# Assignment:
After finding the line with "x in labels]" in the data below, set down exactly each line through the one with "-- stated objective: simpler", inclusive, and stop there.

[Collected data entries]
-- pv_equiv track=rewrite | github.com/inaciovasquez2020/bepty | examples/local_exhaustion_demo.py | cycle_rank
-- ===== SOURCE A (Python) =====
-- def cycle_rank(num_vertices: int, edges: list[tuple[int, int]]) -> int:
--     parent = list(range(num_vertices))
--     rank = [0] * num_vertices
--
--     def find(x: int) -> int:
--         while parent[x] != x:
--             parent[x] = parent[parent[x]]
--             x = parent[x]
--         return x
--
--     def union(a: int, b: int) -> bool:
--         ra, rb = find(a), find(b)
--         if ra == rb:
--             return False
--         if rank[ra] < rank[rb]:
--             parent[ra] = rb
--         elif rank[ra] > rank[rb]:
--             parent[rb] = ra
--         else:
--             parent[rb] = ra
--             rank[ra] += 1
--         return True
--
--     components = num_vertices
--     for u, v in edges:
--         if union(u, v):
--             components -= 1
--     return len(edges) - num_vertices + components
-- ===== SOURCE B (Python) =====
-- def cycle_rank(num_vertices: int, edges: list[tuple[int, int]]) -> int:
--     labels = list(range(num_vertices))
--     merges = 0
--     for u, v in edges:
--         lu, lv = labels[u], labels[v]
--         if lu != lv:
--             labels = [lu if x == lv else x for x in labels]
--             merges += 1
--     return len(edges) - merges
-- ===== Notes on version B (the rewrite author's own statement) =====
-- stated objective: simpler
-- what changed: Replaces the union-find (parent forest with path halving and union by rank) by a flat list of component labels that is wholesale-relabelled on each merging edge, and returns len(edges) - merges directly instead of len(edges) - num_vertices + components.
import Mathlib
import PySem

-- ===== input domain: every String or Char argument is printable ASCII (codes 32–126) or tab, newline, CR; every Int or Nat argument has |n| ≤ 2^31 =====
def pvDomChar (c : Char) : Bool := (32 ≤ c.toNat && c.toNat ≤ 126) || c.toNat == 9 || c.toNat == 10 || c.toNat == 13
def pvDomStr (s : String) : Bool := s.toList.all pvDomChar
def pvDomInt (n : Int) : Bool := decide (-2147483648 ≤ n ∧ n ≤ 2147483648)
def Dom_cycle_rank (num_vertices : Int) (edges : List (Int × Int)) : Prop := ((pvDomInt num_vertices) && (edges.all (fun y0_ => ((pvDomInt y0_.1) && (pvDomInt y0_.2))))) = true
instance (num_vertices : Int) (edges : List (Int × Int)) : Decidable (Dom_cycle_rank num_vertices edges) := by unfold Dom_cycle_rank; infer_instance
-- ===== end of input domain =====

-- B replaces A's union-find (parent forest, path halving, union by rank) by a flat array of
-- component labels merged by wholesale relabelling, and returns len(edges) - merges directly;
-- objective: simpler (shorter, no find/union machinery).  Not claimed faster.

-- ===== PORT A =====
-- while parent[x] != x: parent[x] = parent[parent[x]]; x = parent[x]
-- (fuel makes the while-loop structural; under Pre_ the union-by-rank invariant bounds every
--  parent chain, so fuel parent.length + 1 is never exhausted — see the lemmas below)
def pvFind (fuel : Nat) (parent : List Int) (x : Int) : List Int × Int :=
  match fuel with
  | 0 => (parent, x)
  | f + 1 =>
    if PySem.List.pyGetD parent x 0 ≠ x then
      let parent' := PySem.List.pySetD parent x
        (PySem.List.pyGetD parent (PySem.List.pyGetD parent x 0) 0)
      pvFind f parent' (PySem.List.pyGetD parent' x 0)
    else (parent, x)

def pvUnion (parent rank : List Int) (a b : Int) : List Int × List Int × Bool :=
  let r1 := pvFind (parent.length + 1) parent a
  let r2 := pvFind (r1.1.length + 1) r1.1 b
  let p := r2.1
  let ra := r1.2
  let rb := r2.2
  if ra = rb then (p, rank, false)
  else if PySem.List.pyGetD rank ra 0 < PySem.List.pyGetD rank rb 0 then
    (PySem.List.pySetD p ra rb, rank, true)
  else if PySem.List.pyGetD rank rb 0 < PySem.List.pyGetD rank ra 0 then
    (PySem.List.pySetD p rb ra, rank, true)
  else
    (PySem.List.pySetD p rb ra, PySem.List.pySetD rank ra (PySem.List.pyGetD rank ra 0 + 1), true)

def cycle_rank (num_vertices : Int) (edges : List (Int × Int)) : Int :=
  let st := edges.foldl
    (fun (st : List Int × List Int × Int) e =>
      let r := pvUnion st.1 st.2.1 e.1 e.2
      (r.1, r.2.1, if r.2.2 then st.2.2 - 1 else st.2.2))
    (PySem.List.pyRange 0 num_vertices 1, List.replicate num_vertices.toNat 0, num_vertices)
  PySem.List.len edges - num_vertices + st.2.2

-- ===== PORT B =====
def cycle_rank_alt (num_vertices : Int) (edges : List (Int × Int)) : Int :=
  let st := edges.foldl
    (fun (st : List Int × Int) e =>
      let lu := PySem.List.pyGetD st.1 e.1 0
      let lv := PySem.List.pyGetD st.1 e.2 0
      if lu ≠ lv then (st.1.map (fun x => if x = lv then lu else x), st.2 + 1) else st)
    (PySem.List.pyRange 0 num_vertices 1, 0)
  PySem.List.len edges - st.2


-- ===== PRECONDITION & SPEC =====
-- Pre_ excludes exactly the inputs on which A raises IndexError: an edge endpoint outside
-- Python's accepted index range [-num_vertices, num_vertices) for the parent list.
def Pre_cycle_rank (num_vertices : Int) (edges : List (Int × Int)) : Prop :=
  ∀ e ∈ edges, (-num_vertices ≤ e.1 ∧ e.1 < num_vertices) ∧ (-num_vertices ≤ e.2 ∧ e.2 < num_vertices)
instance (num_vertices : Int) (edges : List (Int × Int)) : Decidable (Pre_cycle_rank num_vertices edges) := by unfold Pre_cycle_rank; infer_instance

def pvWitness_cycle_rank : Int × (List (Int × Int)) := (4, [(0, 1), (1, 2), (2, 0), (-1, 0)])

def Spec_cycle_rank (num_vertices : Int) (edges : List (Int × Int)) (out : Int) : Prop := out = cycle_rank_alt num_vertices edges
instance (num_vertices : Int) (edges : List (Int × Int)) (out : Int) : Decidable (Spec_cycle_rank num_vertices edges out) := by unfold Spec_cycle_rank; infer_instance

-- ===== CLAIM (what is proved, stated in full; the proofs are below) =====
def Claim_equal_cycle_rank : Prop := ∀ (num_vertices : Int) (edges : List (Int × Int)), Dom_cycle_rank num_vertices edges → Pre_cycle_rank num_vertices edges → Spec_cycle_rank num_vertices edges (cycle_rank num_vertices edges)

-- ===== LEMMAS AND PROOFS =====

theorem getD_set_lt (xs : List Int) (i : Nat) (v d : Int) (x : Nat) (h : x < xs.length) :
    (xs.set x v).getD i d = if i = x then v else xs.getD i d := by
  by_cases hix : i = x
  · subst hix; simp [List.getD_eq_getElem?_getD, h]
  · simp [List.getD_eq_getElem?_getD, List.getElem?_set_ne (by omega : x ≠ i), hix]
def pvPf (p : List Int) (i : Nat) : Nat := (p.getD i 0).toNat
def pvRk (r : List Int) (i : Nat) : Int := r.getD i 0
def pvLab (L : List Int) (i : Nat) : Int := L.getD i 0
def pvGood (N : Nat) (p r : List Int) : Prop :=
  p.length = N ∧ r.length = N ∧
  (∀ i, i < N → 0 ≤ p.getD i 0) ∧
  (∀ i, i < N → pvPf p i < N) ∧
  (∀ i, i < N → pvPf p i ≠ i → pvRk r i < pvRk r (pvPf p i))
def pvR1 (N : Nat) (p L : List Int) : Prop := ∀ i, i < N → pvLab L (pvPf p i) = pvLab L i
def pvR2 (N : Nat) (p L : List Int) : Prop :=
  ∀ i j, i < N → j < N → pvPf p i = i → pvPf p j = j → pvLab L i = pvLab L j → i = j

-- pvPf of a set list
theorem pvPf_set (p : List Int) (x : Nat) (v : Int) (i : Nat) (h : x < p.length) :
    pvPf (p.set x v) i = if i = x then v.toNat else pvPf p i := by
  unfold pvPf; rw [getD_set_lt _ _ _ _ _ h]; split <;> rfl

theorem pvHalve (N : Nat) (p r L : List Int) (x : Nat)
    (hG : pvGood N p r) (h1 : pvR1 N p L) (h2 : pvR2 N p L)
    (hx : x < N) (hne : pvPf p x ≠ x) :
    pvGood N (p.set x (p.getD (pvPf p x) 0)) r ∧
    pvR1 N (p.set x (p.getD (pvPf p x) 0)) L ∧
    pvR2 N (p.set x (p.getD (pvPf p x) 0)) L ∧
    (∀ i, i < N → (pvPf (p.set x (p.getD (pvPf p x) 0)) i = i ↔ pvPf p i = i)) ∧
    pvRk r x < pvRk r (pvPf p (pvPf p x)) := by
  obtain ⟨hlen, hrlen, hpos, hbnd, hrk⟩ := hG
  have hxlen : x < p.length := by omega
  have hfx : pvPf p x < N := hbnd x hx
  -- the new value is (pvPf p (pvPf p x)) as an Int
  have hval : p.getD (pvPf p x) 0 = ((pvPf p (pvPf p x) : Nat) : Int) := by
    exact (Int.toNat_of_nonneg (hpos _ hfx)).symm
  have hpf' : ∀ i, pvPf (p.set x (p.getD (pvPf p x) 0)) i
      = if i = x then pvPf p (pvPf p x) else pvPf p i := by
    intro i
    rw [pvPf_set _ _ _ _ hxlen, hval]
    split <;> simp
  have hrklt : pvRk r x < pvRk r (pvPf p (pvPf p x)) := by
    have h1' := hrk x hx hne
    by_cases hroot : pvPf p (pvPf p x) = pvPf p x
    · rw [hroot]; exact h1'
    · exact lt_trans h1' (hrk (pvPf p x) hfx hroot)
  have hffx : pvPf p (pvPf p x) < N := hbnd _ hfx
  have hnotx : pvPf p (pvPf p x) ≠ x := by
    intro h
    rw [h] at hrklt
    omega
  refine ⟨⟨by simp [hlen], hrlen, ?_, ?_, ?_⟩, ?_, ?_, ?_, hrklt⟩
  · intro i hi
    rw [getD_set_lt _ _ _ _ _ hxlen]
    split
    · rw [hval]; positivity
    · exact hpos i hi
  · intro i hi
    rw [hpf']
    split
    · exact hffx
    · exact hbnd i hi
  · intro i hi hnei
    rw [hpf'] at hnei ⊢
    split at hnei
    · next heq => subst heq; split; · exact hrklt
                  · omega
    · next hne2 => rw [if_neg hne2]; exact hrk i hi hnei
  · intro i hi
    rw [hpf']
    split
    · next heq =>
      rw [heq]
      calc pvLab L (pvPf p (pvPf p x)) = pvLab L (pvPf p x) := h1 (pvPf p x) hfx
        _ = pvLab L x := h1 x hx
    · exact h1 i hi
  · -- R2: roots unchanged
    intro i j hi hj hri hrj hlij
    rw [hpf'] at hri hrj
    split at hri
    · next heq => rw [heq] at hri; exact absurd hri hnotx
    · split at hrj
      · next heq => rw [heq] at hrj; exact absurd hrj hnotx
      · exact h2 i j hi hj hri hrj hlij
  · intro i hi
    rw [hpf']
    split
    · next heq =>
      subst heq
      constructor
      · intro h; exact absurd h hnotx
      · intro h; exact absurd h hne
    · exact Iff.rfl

# Solved exercise:
--             labels = [lu if x == lv else x for x in labels]
--             merges += 1
--     return len(edges) - merges
-- ===== Notes on version B (the rewrite author's own statement) =====
-- stated objective: simpler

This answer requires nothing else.